SŁOWO BOŻE:
„Powiedział im też przypowieść o tym, że zawsze powinni modlić się i nie ustawać: W pewnym mieście żył sędzia, który Boga się nie bał i nie liczył się z ludźmi. W tym samym mieście żyła wdowa, która przychodziła do niego z prośbą: Obroń mnie przed moim przeciwnikiem. Przez pewien czas nie chciał; lecz potem rzekł do siebie: Chociaż Boga się nie boję ani z ludźmi się nie liczę, to jednak, ponieważ naprzykrza mi się ta wdowa, wezmę ją w obronę, żeby nie przychodziła bez końca i nie zadręczała mnie. I Pan dodał: Słuchajcie, co ten niesprawiedliwy sędzia mówi. A Bóg, czyż nie weźmie w obronę swoich wybranych, którzy dniem i nocą wołają do Niego, i czy będzie zwlekał w ich sprawie? Powiadam wam, że prędko weźmie ich w obronę. Czy jednak Syn Człowieczy znajdzie wiarę na ziemi, gdy przyjdzie?” (Łk 18, 1-8).
OBRAZ DO MODLITWY:
Sędzia jest wyznaczony do podjęcia decyzji w trudnym przypadku związanym z ubezpieczeniem. Powódka, pewna wdowa pozbawiona środków do życia, wysyła mu codziennie dwa albo trzy listy, nadto kilka telegramów, nieustannie telefonuje, przesyła niezliczoną ilość faksów, a jej przyjaciele telefonują codziennie, aby polecić jej sprawę i żądać sprawiedliwości. Gdy wychodzi z domu lub z pracy, ona zaczepia go. Regularnie wysyła mu bukiet róż z biletem o treści: „Czekam”. W końcu sędzia nie wytrzymuje jej nieustannego nachodzenia i nie zważając na dowody w sprawie, decyduje się przyznać jej wszystko, czego żąda (Thomas Keating).
PROŚBA O OWOC MODLITWY:
Módlmy się o upór i cierpliwość na modlitwie.
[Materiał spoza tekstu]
-- pv_equiv track=rewrite | github.com/Jin-sjh/Flux_Lensa2026 | inputable/services/user_model.py | compute_cefr
-- ===== SOURCE A (Python) =====
-- PLACEMENT_WORDS = {
--     "A1": ["makan", "rumah", "besar", "pergi"],
--     "A2": ["sudah", "sedang", "kalau", "karena"],
--     "B1": ["meskipun", "sehingga"],
-- }
--
-- def compute_cefr(known_words: list[str]) -> str:
--     """Compute CEFR level from placement test results.
--     Empty list returns 'A1' (skip-test path).
--     """
--     known = set(known_words)
--     a1_score = sum(1 for w in PLACEMENT_WORDS["A1"] if w in known)
--     a2_score = sum(1 for w in PLACEMENT_WORDS["A2"] if w in known)
--     b1_score = sum(1 for w in PLACEMENT_WORDS["B1"] if w in known)
--
--     if a1_score >= 3 and a2_score >= 2 and b1_score >= 1:
--         return "B1"
--     elif a1_score >= 3 and a2_score >= 2:
--         return "A2"
--     else:
--         return "A1"
-- ===== SOURCE B (Python) =====
-- PLACEMENT_WORDS = {
--     "A1": ["makan", "rumah", "besar", "pergi"],
--     "A2": ["sudah", "sedang", "kalau", "karena"],
--     "B1": ["meskipun", "sehingga"],
-- }
--
-- WORD_LEVEL = {w: lvl for lvl, ws in PLACEMENT_WORDS.items() for w in ws}
--
-- def compute_cefr(known_words: list[str]) -> str:
--     """Single pass over the distinct known words through an inverted
--     word->level index, instead of scanning each level's word list."""
--     a1 = a2 = b1 = 0
--     for w in set(known_words):
--         lvl = WORD_LEVEL.get(w)
--         if lvl == "A1":
--             a1 += 1
--         elif lvl == "A2":
--             a2 += 1
--         elif lvl == "B1":
--             b1 += 1
--     if a1 >= 3 and a2 >= 2 and b1 >= 1:
--         return "B1"
--     if a1 >= 3 and a2 >= 2:
--         return "A2"
--     return "A1"
-- ===== Notes on version B (the rewrite author's own statement) =====
-- stated objective: alternative
-- what changed: Replaces A's three per-level scans testing membership in the known-word set by one pass over the distinct known words through an inverted word->level dictionary, incrementing per-level counters.
import Mathlib
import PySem

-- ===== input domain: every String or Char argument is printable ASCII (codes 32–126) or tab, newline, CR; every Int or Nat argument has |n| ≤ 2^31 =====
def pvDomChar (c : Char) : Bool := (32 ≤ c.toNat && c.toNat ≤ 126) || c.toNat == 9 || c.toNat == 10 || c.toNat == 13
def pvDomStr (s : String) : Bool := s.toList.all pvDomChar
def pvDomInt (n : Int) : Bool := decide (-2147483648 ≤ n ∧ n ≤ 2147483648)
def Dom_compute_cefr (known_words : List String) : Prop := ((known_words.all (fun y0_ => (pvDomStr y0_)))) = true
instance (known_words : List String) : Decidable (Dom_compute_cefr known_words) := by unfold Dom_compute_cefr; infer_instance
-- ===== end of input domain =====

-- B replaces A's three per-level membership scans by one pass over the distinct known
-- words through an inverted word->level dictionary (objective: alternative decomposition).

-- ===== PORT A =====
def placementA1 : List String := ["makan", "rumah", "besar", "pergi"]
def placementA2 : List String := ["sudah", "sedang", "kalau", "karena"]
def placementB1 : List String := ["meskipun", "sehingga"]

def compute_cefr (known_words : List String) : String :=
  let known : PySem.Set String := PySem.Set.ofList known_words
  let a1_score : Int := placementA1.foldl (fun acc w => if PySem.Set.contains known w then acc + 1 else acc) 0
  let a2_score : Int := placementA2.foldl (fun acc w => if PySem.Set.contains known w then acc + 1 else acc) 0
  let b1_score : Int := placementB1.foldl (fun acc w => if PySem.Set.contains known w then acc + 1 else acc) 0
  if a1_score ≥ 3 ∧ a2_score ≥ 2 ∧ b1_score ≥ 1 then "B1"
  else if a1_score ≥ 3 ∧ a2_score ≥ 2 then "A2"
  else "A1"

-- ===== PORT B =====
def wordLevel : PySem.Dict String String :=
  PySem.Dict.ofList [("makan", "A1"), ("rumah", "A1"), ("besar", "A1"), ("pergi", "A1"),
                     ("sudah", "A2"), ("sedang", "A2"), ("kalau", "A2"), ("karena", "A2"),
                     ("meskipun", "B1"), ("sehingga", "B1")]

def cefrStep (acc : Int × Int × Int) (w : String) : Int × Int × Int :=
  match PySem.Dict.get? wordLevel w with
  | some lvl =>
      if lvl == "A1" then (acc.1 + 1, acc.2.1, acc.2.2)
      else if lvl == "A2" then (acc.1, acc.2.1 + 1, acc.2.2)
      else if lvl == "B1" then (acc.1, acc.2.1, acc.2.2 + 1)
      else acc
  | none => acc

def compute_cefr_alt (known_words : List String) : String :=
  let c : Int × Int × Int := (PySem.Set.ofList known_words).foldl cefrStep (0, 0, 0)
  if c.1 ≥ 3 ∧ c.2.1 ≥ 2 ∧ c.2.2 ≥ 1 then "B1"
  else if c.1 ≥ 3 ∧ c.2.1 ≥ 2 then "A2"
  else "A1"

-- ===== PRECONDITION & SPEC =====
def Spec_compute_cefr (known_words : List String) (out : String) : Prop := out = compute_cefr_alt known_words
instance (known_words : List String) (out : String) : Decidable (Spec_compute_cefr known_words out) := by unfold Spec_compute_cefr; infer_instance

-- ===== CLAIM (what is proved, stated in full; the proofs are below) =====
def Claim_equal_compute_cefr : Prop := ∀ (known_words : List String), Dom_compute_cefr known_words → Spec_compute_cefr known_words (compute_cefr known_words)

-- ===== LEMMAS AND PROOFS =====

-- A's counting loop is countP of membership.
theorem foldl_if_count (p : String → Bool) (l : List String) (n : Int) :
    l.foldl (fun acc w => if p w then acc + 1 else acc) n = n + (l.countP p : Int) := by
  induction l generalizing n with
  | nil => simp
  | cons x xs ih =>
      by_cases h : p x <;> simp [List.countP_cons, h, ih] <;> push_cast <;> ring

-- B's single pass computes the three countP's of the inverted-index predicates.
theorem foldl_cefrStep (l : List String) (acc : Int × Int × Int) :
    l.foldl cefrStep acc =
      (acc.1 + (l.countP (fun w => PySem.Dict.get? wordLevel w == some "A1") : Int),
       acc.2.1 + (l.countP (fun w => PySem.Dict.get? wordLevel w == some "A2") : Int),
       acc.2.2 + (l.countP (fun w => PySem.Dict.get? wordLevel w == some "B1") : Int)) := by
  induction l generalizing acc with
  | nil => simp
  | cons x xs ih =>
      simp only [List.foldl_cons, ih, List.countP_cons]
      rcases h : PySem.Dict.get? wordLevel x with _ | lvl <;>
        simp only [cefrStep, h] <;>
        [skip; split_ifs with h1 h2 h3] <;>
        simp_all <;> push_cast <;> ring_nf <;> simp_all

-- The inverted index agrees with the per-level word lists.
theorem wordLevel_A1 (w : String) :
    (PySem.Dict.get? wordLevel w == some "A1") = decide (w ∈ placementA1) := by
  rw [show wordLevel = PySem.Dict.mk [("makan", "A1"), ("rumah", "A1"), ("besar", "A1"),
        ("pergi", "A1"), ("sudah", "A2"), ("sedang", "A2"), ("kalau", "A2"), ("karena", "A2"),
        ("meskipun", "B1"), ("sehingga", "B1")] from by decide]
  simp only [placementA1]
  simp only [PySem.Dict.get?, List.find?_cons, List.find?_nil, beq_eq_decide,
    List.mem_cons, List.not_mem_nil, or_false]
  by_cases h0 : "makan" = w <;> by_cases h1 : "rumah" = w <;> by_cases h2 : "besar" = w <;> by_cases h3 : "pergi" = w <;> by_cases h4 : "sudah" = w <;> by_cases h5 : "sedang" = w <;> by_cases h6 : "kalau" = w <;> by_cases h7 : "karena" = w <;> by_cases h8 : "meskipun" = w <;> by_cases h9 : "sehingga" = w <;> (try subst w) <;> simp_all [eq_comm]

theorem wordLevel_A2 (w : String) :
    (PySem.Dict.get? wordLevel w == some "A2") = decide (w ∈ placementA2) := by
  rw [show wordLevel = PySem.Dict.mk [("makan", "A1"), ("rumah", "A1"), ("besar", "A1"),
        ("pergi", "A1"), ("sudah", "A2"), ("sedang", "A2"), ("kalau", "A2"), ("karena", "A2"),
        ("meskipun", "B1"), ("sehingga", "B1")] from by decide]
  simp only [placementA2]
  simp only [PySem.Dict.get?, List.find?_cons, List.find?_nil, beq_eq_decide,
    List.mem_cons, List.not_mem_nil, or_false]
  by_cases h0 : "makan" = w <;> by_cases h1 : "rumah" = w <;> by_cases h2 : "besar" = w <;> by_cases h3 : "pergi" = w <;> by_cases h4 : "sudah" = w <;> by_cases h5 : "sedang" = w <;> by_cases h6 : "kalau" = w <;> by_cases h7 : "karena" = w <;> by_cases h8 : "meskipun" = w <;> by_cases h9 : "sehingga" = w <;> (try subst w) <;> simp_all [eq_comm]

theorem wordLevel_B1 (w : String) :
    (PySem.Dict.get? wordLevel w == some "B1") = decide (w ∈ placementB1) := by
  rw [show wordLevel = PySem.Dict.mk [("makan", "A1"), ("rumah", "A1"), ("besar", "A1"),
        ("pergi", "A1"), ("sudah", "A2"), ("sedang", "A2"), ("kalau", "A2"), ("karena", "A2"),
        ("meskipun", "B1"), ("sehingga", "B1")] from by decide]
  simp only [placementB1]
  simp only [PySem.Dict.get?, List.find?_cons, List.find?_nil, beq_eq_decide,
    List.mem_cons, List.not_mem_nil, or_false]
  by_cases h0 : "makan" = w <;> by_cases h1 : "rumah" = w <;> by_cases h2 : "besar" = w <;> by_cases h3 : "pergi" = w <;> by_cases h4 : "sudah" = w <;> by_cases h5 : "sedang" = w <;> by_cases h6 : "kalau" = w <;> by_cases h7 : "karena" = w <;> by_cases h8 : "meskipun" = w <;> by_cases h9 : "sehingga" = w <;> (try subst w) <;> simp_all [eq_comm]

-- Counting l₁-elements in l₂ = counting l₂-elements in l₁, for duplicate-free lists.
theorem countP_mem_swap (l₁ l₂ : List String) (h₁ : l₁.Nodup) (h₂ : l₂.Nodup) :
    l₁.countP (fun w => decide (w ∈ l₂)) = l₂.countP (fun w => decide (w ∈ l₁)) := by
  rw [List.countP_eq_length_filter, List.countP_eq_length_filter]
  apply List.Perm.length_eq
  rw [List.perm_ext_iff_of_nodup (h₁.filter _) (h₂.filter _)]
  intro a
  simp [List.mem_filter]
  tauto

-- ===== VERDICT (by name: the statement is the Claim_ definition above) =====
theorem compute_cefr_spec : Claim_equal_compute_cefr := by
  intro known_words _
  unfold Spec_compute_cefr compute_cefr compute_cefr_alt
  have hs : (PySem.Set.ofList known_words).Nodup := PySem.Set.nodup_ofList known_words
  have hc : (fun w => PySem.Set.contains (PySem.Set.ofList known_words) w)
      = fun w => decide (w ∈ PySem.Set.ofList known_words) := by
    funext w
    by_cases h : w ∈ PySem.Set.ofList known_words <;>
      simp [h, PySem.Set.contains_iff]
  have e1 : (placementA1.countP (fun w => decide (w ∈ PySem.Set.ofList known_words)) : Int)
      = ((PySem.Set.ofList known_words).countP (fun w => PySem.Dict.get? wordLevel w == some "A1") : Int) := by
    rw [countP_mem_swap _ _ (by decide) hs]
    exact congrArg _ (List.countP_congr (fun w _ => by rw [wordLevel_A1]))
  have e2 : (placementA2.countP (fun w => decide (w ∈ PySem.Set.ofList known_words)) : Int)
      = ((PySem.Set.ofList known_words).countP (fun w => PySem.Dict.get? wordLevel w == some "A2") : Int) := by
    rw [countP_mem_swap _ _ (by decide) hs]
    exact congrArg _ (List.countP_congr (fun w _ => by rw [wordLevel_A2]))
  have e3 : (placementB1.countP (fun w => decide (w ∈ PySem.Set.ofList known_words)) : Int)
      = ((PySem.Set.ofList known_words).countP (fun w => PySem.Dict.get? wordLevel w == some "B1") : Int) := by
    rw [countP_mem_swap _ _ (by decide) hs]
    exact congrArg _ (List.countP_congr (fun w _ => by rw [wordLevel_B1]))
  simp only [hc, foldl_if_count, foldl_cefrStep, zero_add, e1, e2, e3]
PUNKTY POMOCNE DO MODLITWY:
1. DWUBIEGUNOWOŚĆ ŻYCIA
W przypowieści o ubogiej wdowie Jezus kreśli dwie przeciwstawne postacie. Pierwszą jest niesprawiedliwy sędzia. Sędzia jest praktycznym ateistą, nie liczy się z Bogiem ani przykazaniami. W konsekwencji nie liczy się z ludźmi.
Zgodnie ze starożytnym prawem sędziowie mieli okazywać bojaźń Bożą i bronić uciśnionych. Istniały przewidziane prawem surowe kary dla niesprawiedliwych sędziów. Prorocy niejednokrotnie napominali niesprawiedliwe traktowanie najuboższych. Prorok Izajasz wolał: Biada prawodawcom ustaw bezbożnych i tym, co ustanowili przepisy krzywdzące, aby słabych odepchnąć od sprawiedliwości i wyzuć z prawa biednych mego ludu; by wdowy uczynić swoim łupem i by móc ograbiać sieroty! (Iz 10, 1n). Ostatecznie sam Bóg jest obrońcą ubogich i potrzebujących: Pan miłuje sprawiedliwych, Pan strzeże przychodniów, ochrania sierotę i wdowę (Ps 146, 8n).
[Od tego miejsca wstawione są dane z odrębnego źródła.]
-- pv_equiv track=rewrite | github.com/ArtemGennadievich/PythonProject | pythonProject1/HW10.py | set_gen
-- ===== SOURCE A (Python) =====
-- def set_gen(listy):
--     list_11 = []
--     list_22 = []
--     list_res = []
--     umnoj = '1'
--     for i in listy:
--         for j in listy:
--             if i not in list_11:
--                 list_11.append(i)
--     for l in list_11:
--         list_22 = []
--         for k in listy:
--             if l == k:
--                 list_22.append(k)
--                 umnoj = str(k) * len(list_22)
--                 list_res.append(umnoj)
--     return list_res
-- ===== SOURCE B (Python) =====
-- def set_gen(listy):
--     counts = {}
--     for x in listy:
--         counts[x] = counts.get(x, 0) + 1
--     return [str(k) * j for k, c in counts.items() for j in range(1, c + 1)]
-- ===== Notes on version B (the rewrite author's own statement) =====
-- stated objective: faster
-- what changed: B replaces A's quadratic dedup (nested rescans of listy) and per-distinct-element rescans of the whole list with one counting pass over listy building a dict, then emits the cumulative repetitions directly from each count.
import Mathlib
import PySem

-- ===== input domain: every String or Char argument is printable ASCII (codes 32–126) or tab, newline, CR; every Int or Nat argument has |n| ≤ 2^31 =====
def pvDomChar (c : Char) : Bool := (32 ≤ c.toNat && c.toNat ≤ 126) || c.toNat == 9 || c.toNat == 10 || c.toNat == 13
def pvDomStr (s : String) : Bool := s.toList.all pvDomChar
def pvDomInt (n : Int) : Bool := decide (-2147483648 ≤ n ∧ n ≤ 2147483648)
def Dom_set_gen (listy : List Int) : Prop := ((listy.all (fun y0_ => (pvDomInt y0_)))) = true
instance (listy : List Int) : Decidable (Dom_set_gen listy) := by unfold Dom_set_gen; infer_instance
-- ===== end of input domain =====

-- B replaces A's nested quadratic rescans with a single counting pass plus direct emission (objective: faster).

-- str(s) * n for a Python string and a repetition count (shared Python primitive used by both sources)
def pyStrMul (s : String) (n : Int) : String := String.join (List.replicate n.toNat s)

-- ===== PORT A =====
def set_gen (listy : List Int) : List String :=
  -- state of the second loop nest: (list_22, umnoj, list_res)
  let list11 := listy.foldl (fun acc i =>
      listy.foldl (fun acc2 _j => if acc2.contains i then acc2 else acc2 ++ [i]) acc) []
  let st := list11.foldl (fun (st : List Int × String × List String) l =>
      listy.foldl (fun (st : List Int × String × List String) k =>
        if l == k then
          let list22 := st.1 ++ [k]
          let umnoj := pyStrMul (PySem.Int.toStr k) (list22.length : Int)
          (list22, umnoj, st.2.2 ++ [umnoj])
        else st) ([], st.2.1, st.2.2)) ([], "1", [])
  st.2.2

-- ===== PORT B =====
def set_gen_alt (listy : List Int) : List String :=
  let counts := listy.foldl (fun d x => d.insert x (d.getD x 0 + 1)) PySem.Dict.empty
  counts.items.flatMap (fun kc =>
    (PySem.List.pyRange 1 (kc.2 + 1) 1).map (fun j => pyStrMul (PySem.Int.toStr kc.1) j))

-- ===== PRECONDITION & SPEC =====
def Spec_set_gen (listy : List Int) (out : List String) : Prop := out = set_gen_alt listy
instance (listy : List Int) (out : List String) : Decidable (Spec_set_gen listy out) := by unfold Spec_set_gen; infer_instance

-- ===== CLAIM (what is proved, stated in full; the proofs are below) =====
def Claim_equal_set_gen : Prop := ∀ (listy : List Int), Dom_set_gen listy → Spec_set_gen listy (set_gen listy)

-- ===== LEMMAS AND PROOFS =====

-- the canonical result both ports compute: per first-occurrence-distinct l, the cumulative repetitions
def pvEmit (listy : List Int) (D : List Int) : List String :=
  D.flatMap (fun l => (List.range (listy.count l)).map (fun (i : Nat) => pyStrMul (PySem.Int.toStr l) ((i : Int) + 1)))

theorem pv_beq_comm (a b : Int) : (a == b) = (b == a) := by
  by_cases h : a = b
  · simp [h]
  · simp [h, Ne.symm h]

theorem pv_inner_id (i : Int) : ∀ (L acc2 : List Int), acc2.contains i →
    L.foldl (fun acc2 _j => if acc2.contains i then acc2 else acc2 ++ [i]) acc2 = acc2 := by
  intro L
  induction L with
  | nil => intro acc2 h; rfl
  | cons x xs ih => intro acc2 h; simp only [List.foldl_cons, h, if_pos]; exact ih acc2 h

theorem pv_inner_step (i : Int) (L : List Int) (hL : L ≠ []) (acc : List Int) :
    L.foldl (fun acc2 _j => if acc2.contains i then acc2 else acc2 ++ [i]) acc
      = PySem.Set.add acc i := by
  obtain ⟨x, xs, rfl⟩ := List.exists_cons_of_ne_nil hL
  simp only [List.foldl_cons, PySem.Set.add, PySem.Set.contains]
  by_cases h : acc.contains i
  · rw [if_pos h, if_pos h, pv_inner_id i xs acc h]
  · rw [if_neg h, if_neg h, pv_inner_id i xs _ (by simp)]

theorem pv_list11_eq (listy : List Int) :
    (listy.foldl (fun acc i =>
      listy.foldl (fun acc2 _j => if acc2.contains i then acc2 else acc2 ++ [i]) acc) []) =
    PySem.Set.ofList listy := by
  rw [PySem.Set.ofList_eq_foldl]
  rcases h : listy with _ | ⟨y, ys⟩
  · rfl
  · rw [← h]
    have hne : listy ≠ [] := by rw [h]; simp
    have : ∀ (M : List Int) (acc : List Int),
        M.foldl (fun acc i =>
          listy.foldl (fun acc2 _j => if acc2.contains i then acc2 else acc2 ++ [i]) acc) acc
        = M.foldl PySem.Set.add acc := by
      intro M
      induction M with
      | nil => intro acc; rfl
      | cons m ms ih =>
        intro acc
        simp only [List.foldl_cons, ih, pv_inner_step m listy hne acc]
    exact this listy []

-- the inner loop of A's second nest, at an arbitrary starting state
theorem pv_inner2 (l : Int) : ∀ (L : List Int) (l22 : List Int) (u : String) (res : List String),
    (L.foldl (fun (st : List Int × String × List String) k =>
        if l == k then
          let list22 := st.1 ++ [k]
          let umnoj := pyStrMul (PySem.Int.toStr k) (list22.length : Int)
          (list22, umnoj, st.2.2 ++ [umnoj])
        else st) (l22, u, res)).2.2
      = res ++ (List.range (L.count l)).map
          (fun i => pyStrMul (PySem.Int.toStr l) (((l22.length + i : Nat) : Int) + 1)) := by
  intro L
  induction L with
  | nil => intro l22 u res; simp
  | cons k rest ih =>
    intro l22 u res
    by_cases h : l == k
    · have hk : k = l := (eq_of_beq h).symm
      subst hk
      simp only [List.foldl_cons, if_pos h, List.count_cons_self]
      rw [ih, List.range_succ_eq_map, List.map_cons, List.map_map, List.append_assoc,
        List.singleton_append]
      congr 1
      congr 1
      · congr 1
        simp only [List.length_append, List.length_cons, List.length_nil]
        push_cast; ring
      · apply List.map_congr_left
        intro i _
        simp only [Function.comp_apply]
        congr 1
        simp only [List.length_append, List.length_cons, List.length_nil]
        push_cast; ring
    · simp only [List.foldl_cons, if_neg h]
      rw [ih]
      have : (k :: rest).count l = rest.count l := by
        rw [List.count_cons, pv_beq_comm k l]
        simp [h]
      rw [this]

-- the whole second loop nest of A
theorem pv_outer (listy : List Int) : ∀ (D : List Int) (st : List Int × String × List String),
    (D.foldl (fun (st : List Int × String × List String) l =>
      listy.foldl (fun (st : List Int × String × List String) k =>
        if l == k then
          let list22 := st.1 ++ [k]
          let umnoj := pyStrMul (PySem.Int.toStr k) (list22.length : Int)
          (list22, umnoj, st.2.2 ++ [umnoj])
        else st) ([], st.2.1, st.2.2)) st).2.2
    = st.2.2 ++ pvEmit listy D := by
  intro D
  induction D with
  | nil => intro st; simp [pvEmit]
  | cons l D' ih =>
    intro st
    simp only [List.foldl_cons]
    rw [ih, pv_inner2 l listy [] st.2.1 st.2.2, List.append_assoc]
    congr 1
    simp only [pvEmit, List.flatMap_cons]
    congr 1
    simp only [List.length_nil, Nat.zero_add]

theorem pv_A_eq (listy : List Int) : set_gen listy = pvEmit listy (PySem.Set.ofList listy) := by
  unfold set_gen
  rw [pv_list11_eq]
  rw [pv_outer listy (PySem.Set.ofList listy) ([], "1", [])]
  simp

theorem pv_B_eq (listy : List Int) : set_gen_alt listy = pvEmit listy (PySem.Set.ofList listy) := by
  unfold set_gen_alt
  rw [PySem.Dict.foldl_insert_getD_add_one_eq_counter]
  simp only [PySem.Dict.items_counter, List.flatMap_map]
  unfold pvEmit
  congr 1
  funext k
  rw [PySem.List.pyRange_one]
  have hc : ((List.count k listy : Int) + 1 - 1).toNat = List.count k listy := by
    simp
  rw [hc, List.map_map]
  apply List.map_congr_left
  intro i _
  simp only [Function.comp_apply]
  congr 1
  ring

-- ===== VERDICT (by name: the statement is the Claim_ definition above) =====
theorem set_gen_spec : Claim_equal_set_gen := by
  intro listy _
  unfold Spec_set_gen
  rw [pv_A_eq, pv_B_eq]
Sędzia z przypowieści Jezusa nie jest bezstronny. Prawdopodobnie jest przekupiony (por. Iz 1, 23). Egzegeci podkreślają, że przypuszczalnie grozi wdowie konfiskatą ziemi (por. 2 Krl 4, 1).
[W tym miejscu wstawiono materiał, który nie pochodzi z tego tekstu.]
-- heads of dropWhile fail the predicate
theorem pv_dropWhile_head_not {α : Type} (f : α → Bool) :
    ∀ (l : List α) (r : α) (t : List α), l.dropWhile f = r :: t → f r = false := by
  intro l
  induction l with
  | nil => intro r t h; simp [List.dropWhile] at h
  | cons x xs ih =>
    intro r t h
    by_cases hx : f x = true
    · rw [List.dropWhile_cons_of_pos hx] at h; exact ih r t h
    · rw [List.dropWhile_cons_of_neg hx] at h
      cases h
      simpa using hx

-- group-scan characterisation on a key-nondecreasing list
theorem pv_esGroup_spec : ∀ P : List (String × Int), P.Pairwise (fun a b => a.1 ≤ b.1) →
    esGroup P = (PySem.Set.ofList (P.map Prod.fst)).map (fun s => (s, pvSum P s)) := by
  intro P
  induction P using esGroup.induct with
  | case1 => intro _; simp [esGroup]
  | case2 p rest ih =>
    intro hpw
    have hsplit : rest = rest.takeWhile (fun q => q.1 == p.1) ++ rest.dropWhile (fun q => q.1 == p.1) :=
      (List.takeWhile_append_dropWhile).symm
    have hrun : ∀ q ∈ rest.takeWhile (fun q => q.1 == p.1), q.1 = p.1 := by
      intro q hq
      simpa using List.mem_takeWhile_imp hq
    have hle : ∀ q ∈ rest, p.1 ≤ q.1 := fun q hq => List.rel_of_pairwise_cons hpw hq
    have hpw_rest : rest.Pairwise (fun a b => a.1 ≤ b.1) := hpw.of_cons
    have hpw' : (rest.dropWhile (fun q => q.1 == p.1)).Pairwise (fun a b => a.1 ≤ b.1) :=
      hpw_rest.sublist (List.dropWhile_sublist _)
    have hlt : ∀ q ∈ rest.dropWhile (fun q => q.1 == p.1), p.1 < q.1 := by
      cases hc : rest.dropWhile (fun q => q.1 == p.1) with
      | nil => intro q hq; simp at hq
      | cons r t =>
        have hrne : r.1 ≠ p.1 := by
          have := pv_dropWhile_head_not (fun q => q.1 == p.1) rest r t hc
          simpa using this
        have hrmem : r ∈ rest := (List.dropWhile_sublist _).mem (by rw [hc]; simp)
        have hpr : p.1 < r.1 := lt_of_le_of_ne (hle r hrmem) (Ne.symm hrne)
        intro q hq
        rcases List.mem_cons.1 hq with rfl | hqt
        · exact hpr
        · have hpwc : (r :: t).Pairwise (fun a b => a.1 ≤ b.1) := hc ▸ hpw'
          exact lt_of_lt_of_le hpr (List.rel_of_pairwise_cons hpwc hqt)

    have hnotmem : p.1 ∉ (rest.dropWhile (fun q => q.1 == p.1)).map Prod.fst := by
      intro h
      rcases List.mem_map.1 h with ⟨q, hq, hq1⟩
      exact absurd (hq1 ▸ hlt q hq) (lt_irrefl _)
    have hmapfst : (p :: rest).map Prod.fst
        = p.1 :: ((rest.takeWhile (fun q => q.1 == p.1)).map Prod.fst
            ++ (rest.dropWhile (fun q => q.1 == p.1)).map Prod.fst) := by
      rw [List.map_cons]
      congr 1
      conv_lhs => rw [hsplit]
      rw [List.map_append]
    have hset : PySem.Set.ofList ((p :: rest).map Prod.fst)
        = p.1 :: PySem.Set.ofList ((rest.dropWhile (fun q => q.1 == p.1)).map Prod.fst) := by
      rw [hmapfst]
      exact pv_ofList_run p.1 _ _
        (fun y hy => by rcases List.mem_map.1 hy with ⟨q, hq, rfl⟩; exact hrun q hq)
        hnotmem
    have hfilter_run : (rest.takeWhile (fun q => q.1 == p.1)).filter (fun q => q.1 == p.1)
        = rest.takeWhile (fun q => q.1 == p.1) := by
      apply List.filter_eq_self.2
      intro q hq; simpa using hrun q hq
    have hfilter_rest' : (rest.dropWhile (fun q => q.1 == p.1)).filter (fun q => q.1 == p.1) = [] := by
      apply List.filter_eq_nil_iff.2
      intro q hq
      simpa using ne_of_gt (hlt q hq)
    have hheadsum : pvSum (p :: rest) p.1
        = p.2 + ((rest.takeWhile (fun q => q.1 == p.1)).map Prod.snd).sum := by
      simp only [pvSum]
      rw [List.filter_cons]
      conv_lhs => rw [hsplit]
      rw [List.filter_append, hfilter_run, hfilter_rest', List.append_nil]
      simp
    have htailsum : ∀ s ∈ (rest.dropWhile (fun q => q.1 == p.1)).map Prod.fst,
        pvSum (p :: rest) s = pvSum (rest.dropWhile (fun q => q.1 == p.1)) s := by
      intro s hs
      have hsne : s ≠ p.1 := fun h => hnotmem (h ▸ hs)
      have hp : ((p.1 : String) == s) = false := by simpa using (Ne.symm hsne)
      have hrunf : (rest.takeWhile (fun q => q.1 == p.1)).filter (fun q => q.1 == s) = [] := by
        apply List.filter_eq_nil_iff.2
        intro q hq
        have hq1 := hrun q hq
        simpa [hq1] using (Ne.symm hsne)
      simp only [pvSum]
      rw [List.filter_cons, hp]
      simp only [Bool.false_eq_true, if_false]
      conv_lhs => rw [hsplit]
      rw [List.filter_append, hrunf, List.nil_append]
    rw [esGroup, hset, List.map_cons]
    congr 1
    · rw [hheadsum]
    · rw [ih hpw']
      apply List.map_congr_left
      intro s hs
      have hs' : s ∈ (rest.dropWhile (fun q => q.1 == p.1)).map Prod.fst :=
        (PySem.Set.mem_ofList _ _).1 hs
      rw [htailsum s hs']

theorem pv_pvSum_perm (P Q : List (String × Int)) (h : P.Perm Q) (s : String) :
    pvSum P s = pvSum Q s := by
  exact List.Perm.sum_eq ((h.filter _).map _)

theorem pv_pvSum_pairs (vals : List (String × String × String × String)) (s : String) :
    pvSum (vals.map (fun v => (v.1, if v.2.1 == "N" then (1 : Int) else 0))) s = pvCnt vals s := by
  induction vals with
  | nil => rfl
  | cons v vs ih =>
    simp only [List.map_cons, pvSum, pvCnt, List.filter_cons] at *
    by_cases hN : v.2.1 == "N" <;> by_cases hs : v.1 == s <;>
      simp_all [List.count_cons] <;> push_cast <;> ring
Jego bezbożność znajduje odbicie w życiu moralnym. Jest twardy, nieczuły, niewrażliwy, antypatyczny, odpychający (A. Pronzato). Człowiek, jakiego nie chcielibyśmy spotkać na swej drodze. Sędzia jest zamknięty w skorupie własnego egoizmu. Jest zimny, cyniczny i nieczuły wobec cierpienia, bólu i łez. Nie interesuje go sprawiedliwość ani cierpienie człowieka niesłusznie skrzywdzonego.
Charakterystyka sędziego wskazuje, że (w sensie alegorycznym) nie jest nim Bóg. Sędzia może natomiast odzwierciedlać naszą ciemną stronę. W każdym z nas jest dwubiegunowość. Na jednym biegunie naszej osobowości jest dobro, piękno, miłość, duchowa tęsknota za Bogiem. Z drugiej jednak strony drzemie w nas potencjalny niesprawiedliwy sędzia. Mamy swoje wady, czułe punkty, zagrożenia; dręczą nas lęki, skłonność do depresji, niezdolność nawiązywania relacji; cechuje nas również bezbożność, grzeszność, słabość, skłonność do pójścia za najniższymi instynktami.
Zapewne trudno nam jest identyfikować się wprost z niesprawiedliwym sędzią, ale musimy się zgodzić, że nie jesteśmy wolni od skłonności do egoizmu lub nawet egocentryzmu.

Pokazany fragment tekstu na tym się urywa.